Records for this task Start Marker
-- pv_equiv track=rewrite | github.com/Egraf99/Running_line | symbols.py | from_up_to_bottom_with_center
-- ===== SOURCE A (Python) =====
-- def from_up_to_bottom_with_center(pix_column: list, height: int, symbol_id, order_col) -> list:
--     for h in range(height):
--         if order_col > height // 2:
--             if h == order_col - 1:
--                 pix_column.append(symbol_id[0])
--             else:
--                 pix_column.append(0)
--         else:
--             if h == order_col - 1:
--                 pix_column.append(symbol_id[0])
--             elif h == height // 2:
--                 pix_column.append(symbol_id[1])
--             else:
--                 pix_column.append(0)
--     return pix_column
-- ===== SOURCE B (Python) =====
-- def from_up_to_bottom_with_center(pix_column: list, height: int, symbol_id, order_col) -> list:
--     zeros = [0] * height
--     if 0 <= order_col - 1 < height:
--         zeros[order_col - 1] = symbol_id[0]
--     if order_col <= height // 2 < height:
--         zeros[height // 2] = symbol_id[1]
--     pix_column.extend(zeros)
--     return pix_column
-- ===== Notes on version B (the rewrite author's own statement) =====
-- stated objective: simpler
-- what changed: Replaces the per-row loop with its three-way branch by building a zero column once and doing at most two guarded index assignments (symbol at order_col-1, center symbol at height//2), then extending pix_column.
import Mathlib
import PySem

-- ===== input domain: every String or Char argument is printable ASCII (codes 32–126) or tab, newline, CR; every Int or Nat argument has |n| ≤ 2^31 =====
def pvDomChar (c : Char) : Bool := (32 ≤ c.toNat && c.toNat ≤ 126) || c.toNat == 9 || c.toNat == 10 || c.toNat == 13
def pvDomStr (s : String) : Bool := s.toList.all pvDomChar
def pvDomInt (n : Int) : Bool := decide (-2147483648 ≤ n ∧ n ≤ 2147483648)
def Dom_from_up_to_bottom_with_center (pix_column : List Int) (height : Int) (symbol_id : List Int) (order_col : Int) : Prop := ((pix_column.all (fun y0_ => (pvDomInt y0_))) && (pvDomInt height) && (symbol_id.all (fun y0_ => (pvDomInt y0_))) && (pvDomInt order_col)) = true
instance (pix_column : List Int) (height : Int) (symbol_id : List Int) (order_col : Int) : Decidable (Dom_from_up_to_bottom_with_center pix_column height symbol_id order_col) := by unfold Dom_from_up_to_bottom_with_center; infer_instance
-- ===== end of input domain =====

-- B builds the zero column once and places at most two symbols by index instead of branching per row (simpler decomposition, same cost).
-- Return-value equivalence; both Pythons mutate pix_column by appending/extending the same elements.


-- ===== PORT A =====
def from_up_to_bottom_with_center (pix_column : List Int) (height : Int) (symbol_id : List Int) (order_col : Int) : List Int :=
  (PySem.List.pyRange 0 height 1).foldl (fun acc h =>
    if order_col > PySem.Int.floordiv height 2 then
      if h = order_col - 1 then acc ++ [PySem.List.pyGetD symbol_id 0 0]
      else acc ++ [0]
    else
      if h = order_col - 1 then acc ++ [PySem.List.pyGetD symbol_id 0 0]
      else if h = PySem.Int.floordiv height 2 then acc ++ [PySem.List.pyGetD symbol_id 1 0]
      else acc ++ [0]) pix_column

-- ===== PORT B =====
def from_up_to_bottom_with_center_alt (pix_column : List Int) (height : Int) (symbol_id : List Int) (order_col : Int) : List Int :=
  let zeros0 := PySem.List.pyRepeat [(0 : Int)] height
  let zeros1 := if 0 ≤ order_col - 1 ∧ order_col - 1 < height then
      PySem.List.pySetD zeros0 (order_col - 1) (PySem.List.pyGetD symbol_id 0 0)
    else zeros0
  let zeros2 := if order_col ≤ PySem.Int.floordiv height 2 ∧ PySem.Int.floordiv height 2 < height then
      PySem.List.pySetD zeros1 (PySem.Int.floordiv height 2) (PySem.List.pyGetD symbol_id 1 0)
    else zeros1
  pix_column ++ zeros2

-- ===== PRECONDITION & SPEC =====
-- Pre_ excludes exactly the inputs on which A raises IndexError (symbol_id too short for an access that actually happens).
def Pre_from_up_to_bottom_with_center (pix_column : List Int) (height : Int) (symbol_id : List Int) (order_col : Int) : Prop :=
  ((1 ≤ order_col ∧ order_col ≤ height) → 1 ≤ symbol_id.length) ∧
  ((1 ≤ height ∧ order_col ≤ PySem.Int.floordiv height 2) → 2 ≤ symbol_id.length)
instance (pix_column : List Int) (height : Int) (symbol_id : List Int) (order_col : Int) : Decidable (Pre_from_up_to_bottom_with_center pix_column height symbol_id order_col) := by unfold Pre_from_up_to_bottom_with_center; infer_instance
def pvWitness_from_up_to_bottom_with_center : List Int × Int × List Int × Int := ([5], 4, [7, 8], 1)

def Spec_from_up_to_bottom_with_center (pix_column : List Int) (height : Int) (symbol_id : List Int) (order_col : Int) (out : List Int) : Prop := out = from_up_to_bottom_with_center_alt pix_column height symbol_id order_col
instance (pix_column : List Int) (height : Int) (symbol_id : List Int) (order_col : Int) (out : List Int) : Decidable (Spec_from_up_to_bottom_with_center pix_column height symbol_id order_col out) := by unfold Spec_from_up_to_bottom_with_center; infer_instance

-- ===== CLAIM (what is proved, stated in full; the proofs are below) =====
def Claim_equal_from_up_to_bottom_with_center : Prop := ∀ (pix_column : List Int) (height : Int) (symbol_id : List Int) (order_col : Int), Dom_from_up_to_bottom_with_center pix_column height symbol_id order_col → Pre_from_up_to_bottom_with_center pix_column height symbol_id order_col → Spec_from_up_to_bottom_with_center pix_column height symbol_id order_col (from_up_to_bottom_with_center pix_column height symbol_id order_col)

-- ===== LEMMAS AND PROOFS =====

-- A's per-row value as a function of the row index
def pvRow (height : Int) (symbol_id : List Int) (order_col : Int) (h : Int) : Int :=
  if order_col > PySem.Int.floordiv height 2 then
    if h = order_col - 1 then PySem.List.pyGetD symbol_id 0 0 else 0
  else
    if h = order_col - 1 then PySem.List.pyGetD symbol_id 0 0
    else if h = PySem.Int.floordiv height 2 then PySem.List.pyGetD symbol_id 1 0
    else 0

lemma pvMapEqZeros (height : Int) (symbol_id : List Int) (order_col : Int) :
    (PySem.List.pyRange 0 height 1).map (pvRow height symbol_id order_col) =
    (let zeros0 := PySem.List.pyRepeat [(0 : Int)] height
     let zeros1 := if 0 ≤ order_col - 1 ∧ order_col - 1 < height then
         PySem.List.pySetD zeros0 (order_col - 1) (PySem.List.pyGetD symbol_id 0 0)
       else zeros0
     if order_col ≤ PySem.Int.floordiv height 2 ∧ PySem.Int.floordiv height 2 < height then
         PySem.List.pySetD zeros1 (PySem.Int.floordiv height 2) (PySem.List.pyGetD symbol_id 1 0)
       else zeros1) := by
  set m := PySem.Int.floordiv height 2 with hm
  have hmb : 2 * m ≤ height ∧ height < 2 * (m + 1) := by
    have := (PySem.Int.floordiv_eq_iff_of_pos (by omega : (0:Int) < 2) (a := height) (q := m)).mp hm.symm
    omega
  have hlen : ∀ l : List Int, l.length = height.toNat →
      (∀ (k : Nat) (hk : k < l.length), l[k] = pvRow height symbol_id order_col (k : Int)) →
      (PySem.List.pyRange 0 height 1).map (pvRow height symbol_id order_col) = l := by
    intro l hl hval
    apply List.ext_getElem
    · simp [PySem.List.length_pyRange_one, hl]
    · intro k hk1 hk2
      rw [List.getElem_map, PySem.List.getElem_pyRange_one, zero_add, hval k hk2]
  simp only []
  by_cases c1 : 0 ≤ order_col - 1 ∧ order_col - 1 < height <;>
      by_cases c2 : order_col ≤ m ∧ m < height <;>
      [(rw [if_pos c1, if_pos c2, PySem.List.pySetD_of_nonneg _ _ (show (0:Int) ≤ m by omega),
            PySem.List.pySetD_of_nonneg _ _ (show (0:Int) ≤ order_col - 1 by omega), PySem.List.pyRepeat_singleton]);
       (rw [if_pos c1, if_neg c2, PySem.List.pySetD_of_nonneg _ _ (show (0:Int) ≤ order_col - 1 by omega),
            PySem.List.pyRepeat_singleton]);
       (rw [if_neg c1, if_pos c2, PySem.List.pySetD_of_nonneg _ _ (show (0:Int) ≤ m by omega),
            PySem.List.pyRepeat_singleton]);
       (rw [if_neg c1, if_neg c2, PySem.List.pyRepeat_singleton])] <;>
      (apply hlen
       · simp
       · intro k hk
         have hk' : k < height.toNat := by simpa using hk
         unfold pvRow
         simp only [List.getElem_set, List.getElem_replicate]
         split_ifs <;> first | rfl | omega)

-- ===== VERDICT (by name: the statement is the Claim_ definition above) =====
theorem from_up_to_bottom_with_center_spec : Claim_equal_from_up_to_bottom_with_center := by
  intro pix_column height symbol_id order_col _ _
  unfold Spec_from_up_to_bottom_with_center from_up_to_bottom_with_center from_up_to_bottom_with_center_alt
  have hfun : (fun (acc : List Int) (h : Int) =>
      if order_col > PySem.Int.floordiv height 2 then
        if h = order_col - 1 then acc ++ [PySem.List.pyGetD symbol_id 0 0]
        else acc ++ [0]
      else
        if h = order_col - 1 then acc ++ [PySem.List.pyGetD symbol_id 0 0]
        else if h = PySem.Int.floordiv height 2 then acc ++ [PySem.List.pyGetD symbol_id 1 0]
        else acc ++ [0]) = fun acc h => acc ++ [pvRow height symbol_id order_col h] := by
    funext acc h
    unfold pvRow
    split_ifs <;> rfl
  rw [hfun, PySem.List.foldl_append_singleton_eq_map, pvMapEqZeros]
Records for this task End Marker
Problem statement: From the records above, copy every line that holds the word "hval".

Exercise output:
    intro l hl hval
      rw [List.getElem_map, PySem.List.getElem_pyRange_one, zero_add, hval k hk2]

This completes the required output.